:: WHAT IS NEEDED ::
The required output is the line with "intro wordList _" through the final line of the entries, each one exactly as it stands.

:: DATASET EXTRACT ::
-- pv_equiv track=rewrite | github.com/violet-burbank/Text-ID | TextID.py | makeWordLengthDictionary
-- ===== SOURCE A (Python) =====
-- def makeWordLengthDictionary (wordList):
--     """ returns a dictionary of word lengths and their frequencies """
--     wordLengthDictionary = {}
--     for i in wordList:
--         if not (len(i) in list(wordLengthDictionary.keys())):
--             wordLengthDictionary[len(i)] = 1
--         else:
--             wordLengthDictionary[len(i)] += 1
--
--     return wordLengthDictionary
-- ===== SOURCE B (Python) =====
-- def makeWordLengthDictionary(wordList):
--     """ returns a dictionary of word lengths and their frequencies """
--     lengths = [len(w) for w in wordList]
--     distinct = list(dict.fromkeys(lengths))
--     return {L: lengths.count(L) for L in distinct}
-- ===== Notes on version B (the rewrite author's own statement) =====
-- stated objective: simpler
-- what changed: B collects all word lengths first, deduplicates them in first-occurrence order, and builds the result with one count() per distinct length, instead of A's single-pass incremental dict loop that rebuilds list(keys()) for a membership test on every word.
import Mathlib
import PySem

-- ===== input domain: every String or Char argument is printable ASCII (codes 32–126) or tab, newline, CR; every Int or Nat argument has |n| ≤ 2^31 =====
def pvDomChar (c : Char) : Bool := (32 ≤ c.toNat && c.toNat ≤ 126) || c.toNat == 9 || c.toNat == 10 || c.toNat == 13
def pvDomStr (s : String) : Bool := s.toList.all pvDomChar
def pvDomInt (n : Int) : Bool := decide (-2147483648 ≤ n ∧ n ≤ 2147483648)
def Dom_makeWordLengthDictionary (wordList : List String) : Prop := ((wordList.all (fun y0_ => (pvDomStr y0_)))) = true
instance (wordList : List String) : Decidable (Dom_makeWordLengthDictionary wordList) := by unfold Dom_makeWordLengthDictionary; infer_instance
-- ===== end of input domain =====

-- B builds the lengths list once, dedups it in first-occurrence order and counts each
-- distinct length, instead of A's incremental dict membership-test-and-update loop (objective: simpler).

-- ===== PORT A =====
def makeWordLengthDictionary (wordList : List String) : List (Int × Int) :=
  (wordList.foldl
    (fun d i =>
      if !((PySem.Dict.keys d).contains (PySem.Str.len i)) then
        d.insert (PySem.Str.len i) 1
      else
        d.insert (PySem.Str.len i) (d.getD (PySem.Str.len i) 0 + 1))
    PySem.Dict.empty).items

-- ===== PORT B =====
def makeWordLengthDictionary_alt (wordList : List String) : List (Int × Int) :=
  let lengths := wordList.map (fun w => PySem.Str.len w)
  let distinct := PySem.List.dedup lengths
  distinct.map (fun L => (L, (lengths.count L : Int)))

-- ===== PRECONDITION & SPEC =====
def Spec_makeWordLengthDictionary (wordList : List String) (out : List (Int × Int)) : Prop := out = makeWordLengthDictionary_alt wordList
instance (wordList : List String) (out : List (Int × Int)) : Decidable (Spec_makeWordLengthDictionary wordList out) := by unfold Spec_makeWordLengthDictionary; infer_instance

-- ===== CLAIM (what is proved, stated in full; the proofs are below) =====
def Claim_equal_makeWordLengthDictionary : Prop := ∀ (wordList : List String), Dom_makeWordLengthDictionary wordList → Spec_makeWordLengthDictionary wordList (makeWordLengthDictionary wordList)

-- ===== LEMMAS AND PROOFS =====

-- ===== VERDICT (by name: the statement is the Claim_ definition above) =====
lemma step_eq (d : PySem.Dict Int Int) (k : Int) :
    (if !((PySem.Dict.keys d).contains k) then d.insert k 1
     else d.insert k (d.getD k 0 + 1)) = d.insert k (d.getD k 0 + 1) := by
  by_cases h : k ∈ d.keys
  · simp [h]
  · have hc : d.contains k = false := by
      rw [PySem.Dict.contains_eq_decide_mem_keys]
      simpa using h
    simp [h, PySem.Dict.getD_of_not_contains (h := hc)]

lemma foldA_eq (wordList : List String) :
    wordList.foldl
      (fun d i =>
        if !((PySem.Dict.keys d).contains (PySem.Str.len i)) then
          d.insert (PySem.Str.len i) 1
        else
          d.insert (PySem.Str.len i) (d.getD (PySem.Str.len i) 0 + 1))
      (PySem.Dict.empty : PySem.Dict Int Int)
      = PySem.Dict.counter (wordList.map (fun w => PySem.Str.len w)) := by
  rw [← PySem.Dict.foldl_insert_getD_add_one_eq_counter, List.foldl_map]
  exact PySem.List.foldl_congr_mem _ _ _ _ (fun d i _ => step_eq d (PySem.Str.len i))

theorem makeWordLengthDictionary_spec : Claim_equal_makeWordLengthDictionary := by
  intro wordList _
  unfold Spec_makeWordLengthDictionary makeWordLengthDictionary makeWordLengthDictionary_alt
  rw [foldA_eq, PySem.Dict.items_counter]
  simp [PySem.List.dedup_eq_ofList]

:: RESPONSE AREA ::
  intro wordList _
  unfold Spec_makeWordLengthDictionary makeWordLengthDictionary makeWordLengthDictionary_alt
  rw [foldA_eq, PySem.Dict.items_counter]
  simp [PySem.List.dedup_eq_ofList]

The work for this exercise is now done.